Bengtsson Henrik, Hössjer Ola
Mathematical Statistics, Centre for Mathematical Sciences, Lund University, Box 118, SE-221 00 Lund, Sweden.
BMC Bioinformatics. 2006 Mar 1;7:100. doi: 10.1186/1471-2105-7-100.
Low-level processing and normalization of microarray data are most important steps in microarray analysis, which have profound impact on downstream analysis. Multiple methods have been suggested to date, but it is not clear which is the best. It is therefore important to further study the different normalization methods in detail and the nature of microarray data in general.

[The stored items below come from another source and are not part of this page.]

-- pv_equiv track=rewrite | github.com/jirogihub8/DE-THI-HSG | CHỌN HỌC SINH GIỎI LỚP 12 CẤP  2024-2025 Thanh Hóa/CAU2.py | check
-- ===== SOURCE A (Python) =====
-- def check(x):
--     m=0
--     d=0
--     for i in x:
--         if i not in "ANH":
--             d+=1
--         else:
--             if m<d:
--                 m=d
--             d=0
--     if d!=0:
--         if m<d:
--             m=d
--     if m==0:
--         m=-1
--     return m
-- ===== SOURCE B (Python) =====
-- def check(x):
--     # Recursive run-decomposition: measure the leading run of non-"ANH" chars,
--     # then recurse past the separator; combine with max (-1 stands for "no run").
--     def longest(s):
--         run = 0
--         while run < len(s) and s[run] not in "ANH":
--             run += 1
--         here = run if run > 0 else -1
--         if run < len(s):
--             return max(here, longest(s[run + 1:]))
--         return here
--     return longest(x)
-- ===== Notes on version B (the rewrite author's own statement) =====
-- stated objective: alternative
-- what changed: Replaced A's fused single-pass counter/maximum scan with a recursive run decomposition: measure the leading run of non-separator chars, recurse past the separator char, and combine the answers with max, using -1 for the no-run case.
import Mathlib
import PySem

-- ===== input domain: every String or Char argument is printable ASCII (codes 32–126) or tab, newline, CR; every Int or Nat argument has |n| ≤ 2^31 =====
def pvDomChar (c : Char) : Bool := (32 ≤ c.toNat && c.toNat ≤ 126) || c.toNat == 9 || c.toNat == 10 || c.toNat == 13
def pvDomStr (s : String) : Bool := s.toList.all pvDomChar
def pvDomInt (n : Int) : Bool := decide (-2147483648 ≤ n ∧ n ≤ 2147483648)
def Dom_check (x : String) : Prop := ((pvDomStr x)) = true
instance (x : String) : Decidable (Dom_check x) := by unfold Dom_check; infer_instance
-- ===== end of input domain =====

-- B replaces A's fused counter/maximum scan by a recursive decomposition into
-- maximal runs (leading run, then recurse past the separator char); objective: alternative (not faster).

-- ===== PORT A =====
-- `i not in "ANH"` for the loop char i
def pvSep (c : Char) : Bool := PySem.Chars.isIn [c] ['A', 'N', 'H']

def check (x : String) : Int :=
  let st := x.toList.foldl
    (fun (md : Int × Int) i =>
      if !(pvSep i) then (md.1, md.2 + 1)
      else ((if md.1 < md.2 then md.2 else md.1), 0))
    (0, 0)
  let m := st.1
  let d := st.2
  let m := if d ≠ 0 then (if m < d then d else m) else m
  if m = 0 then -1 else m

-- ===== PORT B =====
-- `longest s`: length of leading run of non-"ANH" chars (the while loop),
-- then recurse past the separator and combine with max.
def checkAltGo (s : List Char) : Int :=
  let run := (s.takeWhile (fun c => !(pvSep c))).length
  let here : Int := if run > 0 then (run : Int) else -1
  if run < s.length then max here (checkAltGo (s.drop (run + 1))) else here
termination_by s.length
decreasing_by simp [List.length_drop]; omega

def check_alt (x : String) : Int := checkAltGo x.toList

-- ===== PRECONDITION & SPEC =====
def Spec_check (x : String) (out : Int) : Prop := out = check_alt x
instance (x : String) (out : Int) : Decidable (Spec_check x out) := by unfold Spec_check; infer_instance

-- ===== CLAIM (what is proved, stated in full; the proofs are below) =====
def Claim_equal_check : Prop := ∀ (x : String), Dom_check x → Spec_check x (check x)

-- ===== LEMMAS AND PROOFS =====

-- proof-side helper: best run value (as a Nat) over s, with a current open run of length d
def pvBest (s : List Char) (d : Nat) : Nat :=
  let r := (s.takeWhile (fun c => !(pvSep c))).length
  if r < s.length then max (d + r) (pvBest (s.drop (r + 1)) 0) else d + r
termination_by s.length
decreasing_by simp [List.length_drop]; omega

-- -1-for-0 encoding
def pvRes (k : Nat) : Int := if k = 0 then -1 else (k : Int)

theorem pvRes_max (a b : Nat) : pvRes (max a b) = max (pvRes a) (pvRes b) := by
  unfold pvRes
  rcases Nat.eq_zero_or_pos a with ha | ha <;> rcases Nat.eq_zero_or_pos b with hb | hb <;>
    simp_all <;> omega

theorem checkAltGo_eq_pvRes (s : List Char) : checkAltGo s = pvRes (pvBest s 0) := by
  rw [checkAltGo, pvBest]
  set r := (s.takeWhile (fun c => !(pvSep c))).length with hr
  by_cases h : r < s.length
  · simp only [h, if_true]
    rw [checkAltGo_eq_pvRes (s.drop (r + 1))]
    rw [Nat.zero_add, pvRes_max]
    congr 1
    unfold pvRes
    split_ifs <;> omega
  · simp only [h, if_false]
    unfold pvRes
    split_ifs <;> omega
termination_by s.length
decreasing_by simp [List.length_drop]; omega

-- A's step function
def pvStep (md : Int × Int) (i : Char) : Int × Int :=
  if !(pvSep i) then (md.1, md.2 + 1)
  else ((if md.1 < md.2 then md.2 else md.1), 0)

theorem foldl_pvStep_run (t : List Char) (ht : ∀ c ∈ t, pvSep c = false) (m d : Int) :
    t.foldl pvStep (m, d) = (m, d + t.length) := by
  induction t generalizing d with
  | nil => simp
  | cons c t ih =>
    have hc : pvSep c = false := ht c (by simp)
    have ht' : ∀ c ∈ t, pvSep c = false := fun c hc => ht c (by simp [hc])
    simp only [List.foldl_cons, pvStep, hc, Bool.not_false, if_true]
    rw [ih ht']
    simp
    ring

-- A's finalisation
def pvFin (md : Int × Int) : Int :=
  let m := md.1
  let d := md.2
  let m := if d ≠ 0 then (if m < d then d else m) else m
  if m = 0 then -1 else m

theorem pvFin_nat (m d : Nat) : pvFin ((m : Int), (d : Int)) = pvRes (max m d) := by
  unfold pvFin pvRes
  split_ifs <;> push_cast at * <;> omega

theorem key_lemma (s : List Char) (m d : Nat) :
    pvFin (s.foldl pvStep ((m : Int), (d : Int))) = pvRes (max m (pvBest s d)) := by
  rw [pvBest]
  have hsplit : s = s.takeWhile (fun c => !(pvSep c)) ++ s.dropWhile (fun c => !(pvSep c)) :=
    (List.takeWhile_append_dropWhile).symm
  set t := s.takeWhile (fun c => !(pvSep c)) with htdef
  have hpre : t <+: s := List.takeWhile_prefix _
  have htall : ∀ c ∈ t, pvSep c = false := by
    intro c hc
    have := List.mem_takeWhile_imp hc
    simpa using this
  by_cases h : t.length < s.length
  · -- there is a separator: dropWhile is nonempty
    have hdrop : s.dropWhile (fun c => !(pvSep c)) ≠ [] := by
      intro hnil
      have : s.length = t.length := by
        conv_lhs => rw [hsplit]
        simp [hnil]
      omega
    obtain ⟨c, rest, hcr⟩ := List.exists_cons_of_ne_nil hdrop
    have hcsep : pvSep c = true := by
      have h0 := List.head_dropWhile_not (p := fun c => !(pvSep c)) (l := s) (by simp [hcr])
      simp only [hcr, List.head_cons] at h0
      simpa using h0
    have hrest : s.drop (t.length + 1) = rest := by
      have hdt : s.drop t.length = c :: rest := by
        conv_lhs => rw [hsplit]
        rw [List.drop_left' rfl, hcr]
      rw [← List.drop_drop, hdt]
      simp
    conv_lhs => rw [hsplit, hcr]
    rw [List.foldl_append, foldl_pvStep_run t htall]
    simp only [List.foldl_cons, pvStep, hcsep, Bool.not_true, Bool.false_eq_true, if_false]
    have hstate : ((if ((m : Int)) < (d : Int) + (t.length : Int) then (d : Int) + (t.length : Int) else ((m : Int))), (0 : Int))
        = (((max m (d + t.length) : Nat) : Int), (((0 : Nat)) : Int)) := by
      simp only [Prod.mk.injEq]
      refine ⟨?_, by simp⟩
      push_cast
      split_ifs <;> omega
    rw [hstate, key_lemma rest (max m (d + t.length)) 0]
    rw [if_pos h, hrest]
    congr 1
    omega
  · -- no separator: whole string is the run
    have hteq : t = s := hpre.eq_of_length (by have := hpre.length_le; omega)
    rw [if_neg h]
    conv_lhs => rw [← hteq]
    rw [foldl_pvStep_run t htall]
    have hcast : ((d : Int) + (t.length : Int)) = (((d + t.length : Nat)) : Int) := by push_cast; ring
    rw [hcast, pvFin_nat]
termination_by s.length
decreasing_by
  have hl : rest.length = s.length - (t.length + 1) := by rw [← hrest]; simp
  omega

-- ===== VERDICT (by name: the statement is the Claim_ definition above) =====
theorem check_spec : Claim_equal_check := by
  intro x _
  unfold Spec_check check check_alt
  rw [checkAltGo_eq_pvRes]
  have hk := key_lemma x.toList 0 0
  simp only [Nat.cast_zero, Nat.zero_max] at hk
  exact hk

A methodological study of affine models for gene expression data is carried out. Focus is on two-channel comparative studies, but the findings generalize also to single- and multi-channel data. The discussion applies to spotted as well as in-situ synthesized microarray data. Existing normalization methods such as curve-fit ("lowess") normalization, parallel and perpendicular translation normalization, and quantile normalization, but also dye-swap normalization are revisited in the light of the affine model and their strengths and weaknesses are investigated in this context. As a direct result from this study, we propose a robust non-parametric multi-dimensional affine normalization method, which can be applied to any number of microarrays with any number of channels either individually or all at once. A high-quality cDNA microarray data set with spike-in controls is used to demonstrate the power of the affine model and the proposed normalization method.

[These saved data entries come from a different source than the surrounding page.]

-- pv_equiv track=rewrite | github.com/GenryEden/kpolyakovName | 2858.py | f
-- ===== SOURCE A (Python) =====
-- from math import isqrt
--
-- def f(x):
-- 	cnt = 0
-- 	s = 0
-- 	if isqrt(x)**2 == x:
-- 		cnt -= 1
-- 		s -= isqrt(x)
-- 	for i in range(2, isqrt(x)+1):
-- 		if x % i == 0:
-- 			cnt += 2
-- 			s += i + x//i
-- 	return cnt, s
-- ===== SOURCE B (Python) =====
-- def f(x):
--     # count and sum of divisors of x strictly between 1 and x, computed from the
--     # prime factorization: d = prod(e_i + 1), sigma = prod of geometric sums.
--     n = x
--     i = 2
--     d = 1
--     s = 1
--     while i * i <= n:
--         if n % i == 0:
--             e = 0
--             while n % i == 0:
--                 n //= i
--                 e += 1
--             d *= e + 1
--             s *= (i ** (e + 1) - 1) // (i - 1)
--         i += 1
--     if n > 1:
--         d *= 2
--         s *= n + 1
--     return (d - 2, s - 1 - x)
-- ===== Notes on version B (the rewrite author's own statement) =====
-- stated objective: alternative
-- what changed: B factorizes x by trial division (dividing out each prime found, so the bound i*i<=n shrinks) and computes the divisor count and divisor sum from the prime exponents via product formulas, instead of A's scan of all i up to isqrt(x) accumulating divisor pairs with a perfect-square pre-correction.
-- outside the precondition, e.g. on f(-4): A raises ValueError, B returns (-1, 4)
import Mathlib
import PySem
-- pv_equiv track=rewrite | github.com/Daniel-Sottovia/INE5603 | Exercícios/lista12.py | diagonal_infer
-- ===== SOURCE A (Python) =====
-- def diagonal_infer(matriz):
--     tam = len(matriz)
--     diag = 1
--     final = []
--     while diag < tam:
--         l = diag
--         c = 0
--         temp = []
--         while l < tam:
--             temp.append(matriz[l][c])
--             c += 1
--             l += 1
--
--         diag += 1
--
--         if 0 in temp:
--             final.append(temp)
--
--     return final
-- ===== SOURCE B (Python) =====
-- def diagonal_infer(matriz):
--     tam = len(matriz)
--     diags = [[] for _ in range(tam)]
--     for l in range(tam):
--         for c in range(l):
--             diags[l - c].append(matriz[l][c])
--     return [t for t in diags[1:] if 0 in t]
-- ===== Notes on version B (the rewrite author's own statement) =====
-- stated objective: faster
-- what changed: Replaces the per-diagonal re-walk (nested while loops restarting at each diagonal) by one row-major pass that buckets every lower-triangle element into a diagonal-indexed table, then a single filtering pass over the buckets.
import Mathlib
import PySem

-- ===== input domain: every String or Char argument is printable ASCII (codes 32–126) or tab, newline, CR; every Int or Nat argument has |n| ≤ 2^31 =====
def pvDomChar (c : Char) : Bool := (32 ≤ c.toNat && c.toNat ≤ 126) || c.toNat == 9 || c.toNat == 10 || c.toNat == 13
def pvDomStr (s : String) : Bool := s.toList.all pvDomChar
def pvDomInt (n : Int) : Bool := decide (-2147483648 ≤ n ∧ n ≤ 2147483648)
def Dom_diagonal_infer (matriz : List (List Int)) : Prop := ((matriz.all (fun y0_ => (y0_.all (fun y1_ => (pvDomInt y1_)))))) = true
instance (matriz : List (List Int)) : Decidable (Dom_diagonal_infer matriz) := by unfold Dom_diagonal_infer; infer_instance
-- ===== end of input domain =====

-- B replaces A's per-diagonal re-walk (nested while loops restarting at each diagonal) by a
-- single row-major pass into a diagonal-indexed bucket table plus one filtering pass
-- (alternative decomposition, same asymptotic cost).

-- ===== PORT A =====
-- the cell both Pythons read as matriz[l][c]; total via getD — Pre_ restricts to the
-- inputs where every access is in range (elsewhere Python raises IndexError)
def pvCell (m : List (List Int)) (l c : Nat) : Int := (m.getD l []).getD c 0

-- inner while: temp.append(matriz[l][c]); c += 1; l += 1 until l = tam
def pvTempA (matriz : List (List Int)) (tam l c : Nat) : List Int :=
  if l < tam then pvCell matriz l c :: pvTempA matriz tam (l + 1) (c + 1)
  else []
termination_by tam - l

-- outer while over diag, accumulating final
def pvOuterA (matriz : List (List Int)) (tam diag : Nat) (final : List (List Int)) :
    List (List Int) :=
  if diag < tam then
    let temp := pvTempA matriz tam diag 0
    pvOuterA matriz tam (diag + 1) (if temp.contains 0 then final ++ [temp] else final)
  else final
termination_by tam - diag

def diagonal_infer (matriz : List (List Int)) : List (List Int) :=
  pvOuterA matriz matriz.length 1 []

-- ===== PORT B =====
def diagonal_infer_alt (matriz : List (List Int)) : List (List Int) :=
  let tam := matriz.length
  let init : List (List Int) := (List.range tam).map (fun _ => [])
  let diags := (List.range tam).foldl (fun b l =>
      (List.range l).foldl (fun b c =>
          b.set (l - c) ((b.getD (l - c) []) ++ [pvCell matriz l c])) b) init
  (diags.drop 1).filter (fun t => t.contains 0)

-- ===== PRECONDITION & SPEC =====
-- Exactly the inputs on which Python A returns: row l (the accessed columns are 0..l-1)
-- has at least l entries for every l; otherwise A raises IndexError (so does B).
def Pre_diagonal_infer (matriz : List (List Int)) : Prop :=
  ∀ l ∈ List.range matriz.length, l ≤ (matriz.getD l []).length
instance (matriz : List (List Int)) : Decidable (Pre_diagonal_infer matriz) := by
  unfold Pre_diagonal_infer; infer_instance

def pvWitness_diagonal_infer : List (List Int) := [[1, 2], [0, 5]]

def Spec_diagonal_infer (matriz : List (List Int)) (out : List (List Int)) : Prop :=
  out = diagonal_infer_alt matriz
instance (matriz : List (List Int)) (out : List (List Int)) :
    Decidable (Spec_diagonal_infer matriz out) := by unfold Spec_diagonal_infer; infer_instance

-- ===== CLAIM (what is proved, stated in full; the proofs are below) =====
def Claim_equal_diagonal_infer : Prop := ∀ (matriz : List (List Int)),
  Dom_diagonal_infer matriz → Pre_diagonal_infer matriz →
  Spec_diagonal_infer matriz (diagonal_infer matriz)

-- ===== LEMMAS AND PROOFS =====

-- buckets after the first L rows: diagonal d holds the cells (l, l-d) for d ≤ l < L
def pvSeg (m : List (List Int)) (L d : Nat) : List Int :=
  if 1 ≤ d then (List.range' d (L - d)).map (fun l => pvCell m l (l - d)) else []

lemma pvSeg_zero (m : List (List Int)) (d : Nat) : pvSeg m 0 d = [] := by
  unfold pvSeg; split <;> simp

lemma pvSeg_succ (m : List (List Int)) (L d : Nat) :
    pvSeg m (L + 1) d =
      pvSeg m L d ++ (if 1 ≤ d ∧ d ≤ L then [pvCell m L (L - d)] else []) := by
  unfold pvSeg
  by_cases hd : 1 ≤ d
  · by_cases hL : d ≤ L
    · have h1 : L + 1 - d = (L - d) + 1 := by omega
      have h2 : d + (L - d) = L := by omega
      simp [hd, hL, h1, List.range'_concat, h2]
    · have h1 : L + 1 - d = 0 := by omega
      have h2 : L - d = 0 := by omega
      simp [hd, hL, h1, h2]
  · simp [hd]

lemma pvTempA_eq (m : List (List Int)) (tam : Nat) :
    ∀ k l c, tam - l ≤ k →
      pvTempA m tam l c = (List.range (tam - l)).map (fun i => pvCell m (l + i) (c + i)) := by
  intro k
  induction k with
  | zero =>
    intro l c h
    have hl : ¬ l < tam := by omega
    have h0 : tam - l = 0 := by omega
    rw [pvTempA, if_neg hl, h0]
    simp
  | succ k ih =>
    intro l c h
    rw [pvTempA]
    by_cases hl : l < tam
    · have h1 : tam - l = (tam - (l + 1)) + 1 := by omega
      rw [if_pos hl, ih (l+1) (c+1) (by omega), h1, List.range_succ_eq_map]
      simp only [List.map_cons, List.map_map, Nat.add_zero]
      congr 1
      apply List.map_congr_left
      intro i _
      simp only [Function.comp_apply]
      have e1 : l + 1 + i = l + (i + 1) := by omega
      have e2 : c + 1 + i = c + (i + 1) := by omega
      rw [e1, e2]
    · have h0 : tam - l = 0 := by omega
      rw [if_neg hl, h0]
      simp

lemma pvOuterA_eq (m : List (List Int)) (tam : Nat) :
    ∀ k diag final, tam - diag ≤ k →
      pvOuterA m tam diag final =
        final ++ ((List.range' diag (tam - diag)).map (fun d => pvTempA m tam d 0)).filter
          (fun t => t.contains 0) := by
  intro k
  induction k with
  | zero =>
    intro diag final h
    have hd : ¬ diag < tam := by omega
    have h0 : tam - diag = 0 := by omega
    rw [pvOuterA, if_neg hd, h0]
    simp
  | succ k ih =>
    intro diag final h
    rw [pvOuterA]
    by_cases hd : diag < tam
    · have h1 : tam - diag = (tam - (diag + 1)) + 1 := by omega
      rw [if_pos hd, ih (diag+1) _ (by omega), h1, List.range'_succ]
      simp only [List.map_cons, List.filter_cons]
      by_cases hc : (0 : Int) ∈ pvTempA m tam diag 0
      · simp [hc]
      · simp [hc]
    · have h0 : tam - diag = 0 := by omega
      rw [if_neg hd, h0]
      simp

lemma getD_map_range (g : Nat → List Int) {n i : Nat} (h : i < n) :
    ((List.range n).map g).getD i [] = g i := by
  simp [List.getD_eq_getElem?_getD, h]

lemma set_map_range (g : Nat → List Int) (n i : Nat) (v : List Int) :
    ((List.range n).map g).set i v =
      (List.range n).map (fun d => if d = i then v else g d) := by
  apply List.ext_getElem
  · simp
  · intro j h1 h2
    simp only [List.getElem_set, List.getElem_map, List.getElem_range]
    by_cases hij : i = j
    · subst hij
      simp
    · rw [if_neg hij, if_neg (fun hji => hij hji.symm)]

lemma inner_row (m : List (List Int)) (tam l : Nat) (hl : l < tam) (f : Nat → List Int) :
    ∀ k, k ≤ l →
      (List.range k).foldl (fun b c => b.set (l - c) ((b.getD (l - c) []) ++ [pvCell m l c]))
          ((List.range tam).map f) =
        (List.range tam).map
          (fun d => if l - k < d ∧ d ≤ l then f d ++ [pvCell m l (l - d)] else f d) := by
  intro k
  induction k with
  | zero =>
    intro _
    simp only [List.range_zero, List.foldl_nil]
    apply List.map_congr_left
    intro d _
    have hno : ¬ (l - 0 < d ∧ d ≤ l) := by omega
    rw [if_neg hno]
  | succ k ih =>
    intro hk
    rw [List.range_succ, List.foldl_append, ih (by omega)]
    simp only [List.foldl_cons, List.foldl_nil]
    have hik : l - k < tam := by omega
    rw [getD_map_range _ hik, set_map_range]
    have hcond : ¬ (l - k < l - k ∧ l - k ≤ l) := by omega
    rw [if_neg hcond]
    apply List.map_congr_left
    intro d _
    by_cases hdi : d = l - k
    · subst hdi
      have h3 : l - (l - k) = k := by omega
      have h4 : l - (k + 1) < l - k := by omega
      have h5 : l - k ≤ l := by omega
      simp [h3, h4, h5]
    · have hiff : (l - (k+1) < d ∧ d ≤ l) ↔ (l - k < d ∧ d ≤ l) := by omega
      rw [if_neg hdi]
      by_cases hc : l - k < d ∧ d ≤ l
      · rw [if_pos hc, if_pos (hiff.mpr hc)]
      · rw [if_neg hc, if_neg (fun h => hc (hiff.mp h))]

lemma outer_fold (m : List (List Int)) (tam : Nat) :
    ∀ L, L ≤ tam →
      (List.range L).foldl (fun b l =>
          (List.range l).foldl (fun b c =>
              b.set (l - c) ((b.getD (l - c) []) ++ [pvCell m l c])) b)
        ((List.range tam).map (fun _ => ([] : List Int))) =
        (List.range tam).map (pvSeg m L) := by
  intro L
  induction L with
  | zero =>
    intro _
    simp only [List.range_zero, List.foldl_nil]
    apply List.map_congr_left
    intro d _
    simp [pvSeg_zero]
  | succ L ih =>
    intro hL
    rw [List.range_succ, List.foldl_append, ih (by omega)]
    simp only [List.foldl_cons, List.foldl_nil]
    rw [inner_row m tam L (by omega) _ L (le_refl _)]
    apply List.map_congr_left
    intro d _
    rw [pvSeg_succ]
    by_cases hc : 1 ≤ d ∧ d ≤ L
    · rw [if_pos (show L - L < d ∧ d ≤ L by omega), if_pos hc]
    · rw [if_neg (show ¬ (L - L < d ∧ d ≤ L) by omega), if_neg hc, List.append_nil]

lemma drop_one_map_range (g : Nat → List Int) (n : Nat) :
    ((List.range n).map g).drop 1 = (List.range' 1 (n - 1)).map g := by
  cases n with
  | zero => simp
  | succ n =>
    rw [← List.map_drop]
    congr 1
    rw [List.range_eq_range', List.range'_succ]
    simp

lemma seg_eq_temp (m : List (List Int)) (tam d : Nat) (hd : 1 ≤ d) :
    pvSeg m tam d = pvTempA m tam d 0 := by
  rw [pvTempA_eq m tam (tam - d) d 0 (le_refl _)]
  unfold pvSeg
  rw [if_pos hd, List.range'_eq_map_range]
  rw [List.map_map]
  apply List.map_congr_left
  intro i _
  simp only [Function.comp]
  congr 1
  omega

lemma ports_agree (matriz : List (List Int)) :
    diagonal_infer matriz = diagonal_infer_alt matriz := by
  have halt : diagonal_infer_alt matriz =
      ((((List.range matriz.length).foldl (fun b l =>
          (List.range l).foldl (fun b c =>
              b.set (l - c) ((b.getD (l - c) []) ++ [pvCell matriz l c])) b)
        ((List.range matriz.length).map (fun _ => ([] : List Int)))).drop 1).filter
          (fun t => t.contains 0)) := rfl
  have ha : diagonal_infer matriz = pvOuterA matriz matriz.length 1 [] := rfl
  rw [ha, halt, pvOuterA_eq matriz matriz.length matriz.length 1 [] (by omega),
      outer_fold matriz matriz.length matriz.length (le_refl _),
      drop_one_map_range]
  rw [List.nil_append]
  congr 1
  apply List.map_congr_left
  intro d hd
  have h1 : 1 ≤ d := by
    have := List.mem_range'.mp hd
    omega
  exact (seg_eq_temp matriz matriz.length d h1).symm

-- ===== VERDICT (by name: the statement is the Claim_ definition above) =====
theorem diagonal_infer_spec : Claim_equal_diagonal_infer := by
  intro matriz _ _
  unfold Spec_diagonal_infer
  exact ports_agree matriz
theorem alt_eq_spec1 (l : List Int) : propagarmio_alt l = spec1 [] l := by
  unfold propagarmio_alt
  by_cases h : (1 : Int) ∈ l
  · rw [if_pos h]
    exact altGo_eq_spec1 l.length l (le_refl _)
  · rw [if_neg h, spec1_no_one l [] h (by simp)]
    simp

-- ===== VERDICT (by name: the statement is the Claim_ definition above) =====
theorem propagarmio_spec : Claim_equal_propagarmio := by
  intro lista _
  unfold Spec_propagarmio propagarmio
  rw [A_eq_spec1 lista.length lista (le_refl _), alt_eq_spec1]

We find that an affine model can explain non-linear intensity-dependent systematic effects in observed log-ratios. Affine normalization removes such artifacts for non-differentially expressed genes and assures that symmetry between negative and positive log-ratios is obtained, which is fundamental when identifying differentially expressed genes. In addition, affine normalization makes the empirical distributions in different channels more equal, which is the purpose of quantile normalization, and may also explain why dye-swap normalization works or fails. All methods are made available in the aroma package, which is a platform-independent package for R.
微阵列数据的低水平处理和标准化是微阵列分析中最重要的步骤,对下游分析有着深远影响。迄今为止已提出多种方法,但尚不清楚哪种方法最佳。因此,详细研究不同的标准化方法以及微阵列数据的一般性质非常重要。
开展了一项针对基因表达数据仿射模型的方法学研究。重点是双通道比较研究,但研究结果也适用于单通道和多通道数据。讨论适用于点阵式以及原位合成的微阵列数据。根据仿射模型重新审视了现有的标准化方法,如曲线拟合(“局部加权回归”)标准化、平行和垂直平移标准化、分位数标准化以及染料交换标准化,并在此背景下研究了它们的优缺点。作为本研究的直接成果,我们提出了一种稳健的非参数多维仿射标准化方法,该方法可单独或一次性应用于任意数量通道的任意数量微阵列。使用一个带有内参对照的高质量cDNA微阵列数据集来证明仿射模型和所提出的标准化方法的功效。
我们发现仿射模型可以解释观察到的对数比值中与强度相关的非线性系统效应。仿射标准化消除了非差异表达基因的此类假象,并确保获得正负对数比值之间的对称性,这在识别差异表达基因时至关重要。此外,仿射标准化使不同通道中的经验分布更加均等,这是分位数标准化的目的,也可能解释了染料交换标准化为何有效或无效。所有方法都可在aroma软件包中获取,该软件包是一个与平台无关的R软件包。